Review by Hannah Smith 08th May 2013

James Nokise does not immediately appear like a gangsta: he is a little over dressed for the Fringe Bar actually, in a tux and tie.  However, this show is all about defying and transforming perceptions, and so the fancy get up is apt.  

We begin with a brief and informative slideshow that runs through a history of race relations in NZ, and the impact of sport – the All Blacks in particular – on transforming society and politics, and from there we move on to New Zealand’s gang culture, with some tales from the mean streets of the Hutt Valley. 

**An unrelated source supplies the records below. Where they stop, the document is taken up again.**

-- ===== VERDICT (by name: the statement is the Claim_ definition above) =====
theorem pair_cover_spec : Claim_equal_pair_cover := by
  intro enemy_cards my_cards _ hpre
  obtain ⟨hEvalid, hMvalid, hthird⟩ := hpre
  show pair_cover enemy_cards my_cards = pair_cover_alt enemy_cards my_cards
  set codes := my_cards.map (fun a => cardCode a) with hcodes
  set mc := PySem.List.sorted codes (fun x => x) false with hmc
  have hperm : mc.Perm codes := PySem.List.sorted_perm codes (fun x => x) false
  set L := PySem.List.sorted (PySem.Dict.counter codes).keys (fun x => x) false with hL
  have hkeys : (PySem.Dict.counter codes).keys = PySem.Set.ofList codes := PySem.Dict.keys_counter codes
  have hLsort : L.Pairwise (· < ·) := by
    rw [hL, hkeys]
    exact PySem.List.sorted_ofList_pairwise_lt codes
  have hLmem : ∀ v, v ∈ L ↔ v ∈ mc := by
    intro v
    rw [hL, PySem.List.mem_sorted, hkeys, PySem.Set.mem_ofList, hperm.mem_iff]
  have hgetD : ∀ v, (PySem.Dict.counter codes).getD v 0 = ((mc.count v : Nat) : Int) := by
    intro v
    rw [PySem.Dict.getD_counter, hperm.count_eq]
  have hjok : (17 ∈ mc ∧ 18 ∈ mc) ↔
      (1 ≤ (PySem.Dict.counter codes).getD 17 0 ∧ 1 ≤ (PySem.Dict.counter codes).getD 18 0) := by
    rw [hgetD 17, hgetD 18]
    constructor
    · rintro ⟨h17, h18⟩
      have c17 : 0 < mc.count 17 := List.count_pos_iff.mpr h17
      have c18 : 0 < mc.count 18 := List.count_pos_iff.mpr h18
      exact ⟨by exact_mod_cast c17, by exact_mod_cast c18⟩
    · rintro ⟨h17, h18⟩
      have c17 : 0 < mc.count 17 := by exact_mod_cast h17
      have c18 : 0 < mc.count 18 := by exact_mod_cast h18
      exact ⟨List.count_pos_iff.mp c17, List.count_pos_iff.mp c18⟩
  have hquad : (if mc.length < 4 then [] else boomScan mc (List.range (mc.length - 3)))
      = quadScanB (PySem.Dict.counter codes) L := by
    rw [quadScanB_eq_scanQuad _ (fun v => mc.count v) L (fun v _ => hgetD v)]
    exact boomA_eq_scanQuad mc.length mc L (le_refl _)
      (PySem.List.sorted_pairwise codes (fun x => x)) hLsort hLmem
  have hboomA : have_boom_in_mine my_cards =
      (if 17 ∈ mc ∧ 18 ∈ mc then encode_card [17, 18]
       else quadScanB (PySem.Dict.counter codes) L) := by
    unfold have_boom_in_mine decode_and_tidy
    rw [← hcodes, ← hmc]
    show (if 17 ∈ mc ∧ 18 ∈ mc then encode_card [17, 18]
        else if mc.length < 4 then [] else boomScan mc (List.range (mc.length - 3))) =
      (if 17 ∈ mc ∧ 18 ∈ mc then encode_card [17, 18] else quadScanB (PySem.Dict.counter codes) L)
    rw [hquad]
  have hA : pair_cover enemy_cards my_cards =
      (match have_boom_in_mine my_cards with
       | [] => pairScanA ((decode_and_tidy enemy_cards).getD 0 0) (decode_and_tidy my_cards) []
       | boom => boom) := rfl
  have halt : pair_cover_alt enemy_cards my_cards =
      (if 1 ≤ (PySem.Dict.counter codes).getD 17 0 ∧ 1 ≤ (PySem.Dict.counter codes).getD 18 0
       then ["black_joker", "color_joker"]
       else if quadScanB (PySem.Dict.counter codes) L ≠ [] then quadScanB (PySem.Dict.counter codes) L
       else pairScanB (PySem.Dict.counter codes)
         ((PySem.List.min? (enemy_cards.map (fun c => cardCode c)) (fun x => x)).getD 0) L) :=
    alt_unfold enemy_cards my_cards
  rw [hA, halt, hboomA]
  by_cases hj : 17 ∈ mc ∧ 18 ∈ mc
  · rw [if_pos hj, if_pos (hjok.mp hj),
      show encode_card [17, 18] = ["black_joker", "color_joker"] from by decide]
  · rw [if_neg hj, if_neg (fun hh => hj (hjok.mpr hh))]
    by_cases hq : quadScanB (PySem.Dict.counter codes) L = []
    · rw [hq]
      show pairScanA ((decode_and_tidy enemy_cards).getD 0 0) (decode_and_tidy my_cards) [] =
        pairScanB (PySem.Dict.counter codes)
          ((PySem.List.min? (enemy_cards.map (fun c => cardCode c)) (fun x => x)).getD 0) L
      have hene : enemy_cards ≠ [] := by
        rcases hthird with h | h
        · exact h
        · refine absurd ?_ (boom_of_boomHand my_cards h)
          rw [hboomA, if_neg hj, hq]
      have hthr : (decode_and_tidy enemy_cards).getD 0 0 =
          (PySem.List.min? (enemy_cards.map (fun c => cardCode c)) (fun x => x)).getD 0 := by
        unfold decode_and_tidy
        exact head_sorted_eq_min _ (by simp [hene])
      rw [hthr]
      set e0 := (PySem.List.min? (enemy_cards.map (fun c => cardCode c)) (fun x => x)).getD 0
      have hB : pairScanB (PySem.Dict.counter codes) e0 L = scanCnt e0 (fun v => mc.count v) L :=
        scanB_eq_scanCnt (PySem.Dict.counter codes) e0 (fun v => mc.count v) L (fun v _ => hgetD v)
      rw [hB]
      exact scanA_eq_scanCnt e0 mc.length mc L (le_refl _)
        (PySem.List.sorted_pairwise codes (fun x => x)) hLsort hLmem
    · cases hqv : quadScanB (PySem.Dict.counter codes) L with
      | nil => exact absurd hqv hq
      | cons x xs =>
        simp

Nokise is an accomplished comic, quick-witted, charming and in command of the stage.  He has a deft hand; jokes that would be bad taste on the part of a less savvy performer are nicely judged, and his ‘Maori voice’ and Polynesian/KFC material is used to interrogate racial stereotyping in comedy – as well as to make everyone laugh. 

He has silly walks, and a slow striptease and enough physical comedy to keep the stage alive, but there is a political message at the centre of the show that makes it more than just gags. What we see is only part of what we get. Kids in gangs are really just kids in T-shirts, and they are way less scary, and have a lot less power over you, than political parties, who are also colour coded. 

Nokise’s comedy is smart and from the heart, and opening night in Wellington play to a full house who lap it up.  Book fast for this one, because it is going to sell out.